%%

-- pv_equiv track=rewrite | github.com/Helloworld616/algorithm | Programmers/코딩테스트 고득점 Kit/해시/3_위장/sol1.py | solution
-- ===== SOURCE A (Python) =====
-- def solution(clothes):
--     closet = dict()
--     for cloth in clothes:
--         if cloth[1] in closet:
--             closet[cloth[1]] += 1
--         else:
--             closet[cloth[1]] = 1
--
--     num_list = []
--     for num in closet.values():
--         num_list.append(num)
--
--     answer = sum(num_list)
--     for i in range(len(num_list)-1):
--         for j in range(i+1, len(num_list)):
--             answer += num_list[i] * num_list[j]
--
--     return answer
-- ===== SOURCE B (Python) =====
-- def solution(clothes):
--     counts = {}
--     for cloth in clothes:
--         kind = cloth[1]
--         counts[kind] = counts.get(kind, 0) + 1
--     total = 0
--     squares = 0
--     for n in counts.values():
--         total += n
--         squares += n * n
--     return total + (total * total - squares) // 2
-- ===== Notes on version B (the rewrite author's own statement) =====
-- stated objective: alternative
-- what changed: Replaces the nested loop that sums pairwise products of the category counts by the closed form sum_{i<j} n_i*n_j = (S^2 - sum n_i^2)/2, computed in one pass together with the sum.
import Mathlib
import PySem

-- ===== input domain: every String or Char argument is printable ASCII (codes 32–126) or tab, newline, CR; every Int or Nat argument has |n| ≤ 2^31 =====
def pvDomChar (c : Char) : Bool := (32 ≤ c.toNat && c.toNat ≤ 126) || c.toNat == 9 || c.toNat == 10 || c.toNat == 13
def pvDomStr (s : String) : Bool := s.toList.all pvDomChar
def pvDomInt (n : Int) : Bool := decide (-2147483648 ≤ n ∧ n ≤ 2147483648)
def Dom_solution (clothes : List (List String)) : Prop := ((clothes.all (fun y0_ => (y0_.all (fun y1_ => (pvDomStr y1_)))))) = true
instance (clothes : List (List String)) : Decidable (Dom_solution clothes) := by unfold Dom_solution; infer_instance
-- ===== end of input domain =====

-- B replaces A's nested pairwise-product loop by the one-pass closed form (S^2 - sum of squares)/2 (alternative algorithm).
-- ===== PORT A =====
def solution (clothes : List (List String)) : Int :=
  let closet := clothes.foldl (fun d cloth =>
      let k := (PySem.List.pyGet? cloth 1).getD ""
      if d.contains k then d.insert k (d.getD k 0 + 1) else d.insert k 1)
    (PySem.Dict.empty : PySem.Dict String Int)
  let numList := closet.values.foldl (fun acc num => acc ++ [num]) []
  let answer := numList.sum
  (PySem.List.pyRange 0 ((numList.length : Int) - 1) 1).foldl (fun acc i =>
    (PySem.List.pyRange (i + 1) (numList.length : Int) 1).foldl (fun acc j =>
      acc + PySem.List.pyGetD numList i 0 * PySem.List.pyGetD numList j 0) acc) answer

-- ===== PORT B =====
def solution_alt (clothes : List (List String)) : Int :=
  let counts := clothes.foldl (fun d cloth =>
      let kind := (PySem.List.pyGet? cloth 1).getD ""
      d.insert kind (d.getD kind 0 + 1))
    (PySem.Dict.empty : PySem.Dict String Int)
  let p := counts.values.foldl (fun p n => (p.1 + n, p.2 + n * n)) ((0 : Int), (0 : Int))
  p.1 + PySem.Int.floordiv (p.1 * p.1 - p.2) 2

-- ===== PRECONDITION & SPEC =====
-- Pre_ excludes exactly the inputs where Python's cloth[1] raises IndexError (a cloth with fewer than 2 entries).
def Pre_solution (clothes : List (List String)) : Prop := ∀ c ∈ clothes, 2 ≤ c.length
instance (clothes : List (List String)) : Decidable (Pre_solution clothes) := by unfold Pre_solution; infer_instance
def pvWitness_solution : List (List String) := [["yellow_hat", "headgear"], ["blue_sunglasses", "eyewear"], ["green_turban", "headgear"]]

def Spec_solution (clothes : List (List String)) (out : Int) : Prop := out = solution_alt clothes
instance (clothes : List (List String)) (out : Int) : Decidable (Spec_solution clothes out) := by unfold Spec_solution; infer_instance

-- ===== CLAIM (what is proved, stated in full; the proofs are below) =====
def Claim_equal_solution : Prop := ∀ (clothes : List (List String)), Dom_solution clothes → Pre_solution clothes → Spec_solution clothes (solution clothes)

-- ===== LEMMAS AND PROOFS =====

-- Σ_{i<j} l[i]*l[j], structurally
def pairSum : List Int → Int
  | [] => 0
  | a :: t => a * t.sum + pairSum t

lemma foldl_add_mul (c : Int) (xs : List Int) (init : Int) :
    xs.foldl (fun acc v => acc + c * v) init = init + c * xs.sum := by
  induction xs generalizing init with
  | nil => simp
  | cons a t ih => rw [List.foldl_cons, ih, List.sum_cons]; ring

-- the inner j-loop of A adds l[i] * sum(l[i+1:])
lemma inner_loop (l : List Int) (c init : Int) (i : Int) (hi : 0 ≤ i + 1) :
    (PySem.List.pyRange (i + 1) (l.length : Int) 1).foldl
      (fun acc j => acc + c * PySem.List.pyGetD l j 0) init
    = init + c * (l.drop (i + 1).toNat).sum := by
  rw [PySem.List.foldl_pyRange_pyGetD' l 0 (fun acc v => acc + c * v) init hi]
  exact foldl_add_mul c _ init

lemma sum_contrib (l : List Int) :
    ((List.range (l.length - 1)).map
        (fun k => l.getD k 0 * (l.drop (k + 1)).sum)).sum = pairSum l := by
  induction l with
  | nil => simp [pairSum]
  | cons a t ih =>
    cases t with
    | nil => simp [pairSum]
    | cons b t' =>
      rw [show (a :: b :: t').length - 1 = (b :: t').length - 1 + 1 by simp,
          List.range_succ_eq_map]
      simp only [List.map_cons, List.map_map, List.sum_cons, Function.comp_def]
      rw [show ((List.range ((b :: t').length - 1)).map
            (fun k => (a :: b :: t').getD (k + 1) 0 * ((a :: b :: t').drop (k + 1 + 1)).sum))
          = ((List.range ((b :: t').length - 1)).map
            (fun k => (b :: t').getD k 0 * ((b :: t').drop (k + 1)).sum)) from
          List.map_congr_left (fun k _ => by simp), ih]
      simp [pairSum]

-- the whole nested loop of A adds pairSum
lemma outer_loop (l : List Int) (init : Int) :
    (PySem.List.pyRange 0 ((l.length : Int) - 1) 1).foldl (fun acc i =>
      (PySem.List.pyRange (i + 1) (l.length : Int) 1).foldl
        (fun acc j => acc + PySem.List.pyGetD l i 0 * PySem.List.pyGetD l j 0) acc) init
    = init + pairSum l := by
  rw [PySem.List.foldl_congr_mem _ _
        (fun acc i => acc + PySem.List.pyGetD l i 0 * (l.drop (i + 1).toNat).sum) init
        (fun acc i hi => inner_loop l _ acc i
          (by have := (PySem.List.mem_pyRange_one.mp hi).1; omega)),
      PySem.List.foldl_add, ← sum_contrib l]
  congr 1
  rw [PySem.List.pyRange_one, List.map_map]
  refine congrArg List.sum ?_
  rw [show ((l.length : Int) - 1 - 0).toNat = l.length - 1 by omega]
  exact List.map_congr_left (fun k hk => by
    have hk' : k < l.length - 1 := List.mem_range.mp hk
    simp only [Function.comp_def, zero_add, PySem.List.pyGetD_natCast]
    rw [show ((k : Int) + 1).toNat = k + 1 by omega])

lemma sq_pairSum (l : List Int) :
    l.sum * l.sum - (l.map (fun n => n * n)).sum = 2 * pairSum l := by
  induction l with
  | nil => simp [pairSum]
  | cons a t ih => simp only [List.sum_cons, List.map_cons, pairSum]; nlinarith [ih]

lemma final_arith (ns : List Int) :
    ns.sum + pairSum ns
    = (ns.foldl (fun p n => (p.1 + n, p.2 + n * n)) ((0 : Int), (0 : Int))).1
      + PySem.Int.floordiv
          ((ns.foldl (fun p n => (p.1 + n, p.2 + n * n)) ((0 : Int), (0 : Int))).1
            * (ns.foldl (fun p n => (p.1 + n, p.2 + n * n)) ((0 : Int), (0 : Int))).1
            - (ns.foldl (fun p n => (p.1 + n, p.2 + n * n)) ((0 : Int), (0 : Int))).2) 2 := by
  rw [PySem.List.foldl_prod_mk (fun s n => s + n) (fun q n => q + n * n) ns 0 0]
  simp only
  rw [show List.foldl (fun s n => s + n) 0 ns = ns.sum from
        by simpa using PySem.List.foldl_add ns id 0,
      show List.foldl (fun q n => q + n * n) 0 ns = (ns.map (fun n => n * n)).sum from
        by simpa using PySem.List.foldl_add ns (fun n => n * n) 0,
      PySem.Int.floordiv_eq_ediv_of_pos (by norm_num : (0 : Int) < 2), sq_pairSum ns]
  omega

lemma dict_steps_eq :
    (fun (d : PySem.Dict String Int) (cloth : List String) =>
      let k := (PySem.List.pyGet? cloth 1).getD ""
      if d.contains k then d.insert k (d.getD k 0 + 1) else d.insert k 1)
    = (fun (d : PySem.Dict String Int) (cloth : List String) =>
      let kind := (PySem.List.pyGet? cloth 1).getD ""
      d.insert kind (d.getD kind 0 + 1)) := by
  funext d cloth
  by_cases h : d.contains ((PySem.List.pyGet? cloth 1).getD "")
  · simp [h]
  · simp only [h, if_neg, Bool.false_eq_true, not_false_eq_true]
    rw [PySem.Dict.getD_of_not_contains d 0 (by simpa using h)]
    norm_num

-- ===== VERDICT (by name: the statement is the Claim_ definition above) =====
theorem solution_spec : Claim_equal_solution := by
  intro clothes _ _
  unfold Spec_solution solution solution_alt
  rw [dict_steps_eq]
  simp only [PySem.List.foldl_append_singleton, List.nil_append]
  rw [outer_loop]
  exact final_arith _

%%

## TASK DIRECTIONS
Only those lines of the entries above that run from the line containing "(fun k => (a" to the line containing "(fun k => (b", both included, should be transcribed exactly.

## FINISHED TASK
            (fun k => (a :: b :: t').getD (k + 1) 0 * ((a :: b :: t').drop (k + 1 + 1)).sum))
          = ((List.range ((b :: t').length - 1)).map
            (fun k => (b :: t').getD k 0 * ((b :: t').drop (k + 1)).sum)) from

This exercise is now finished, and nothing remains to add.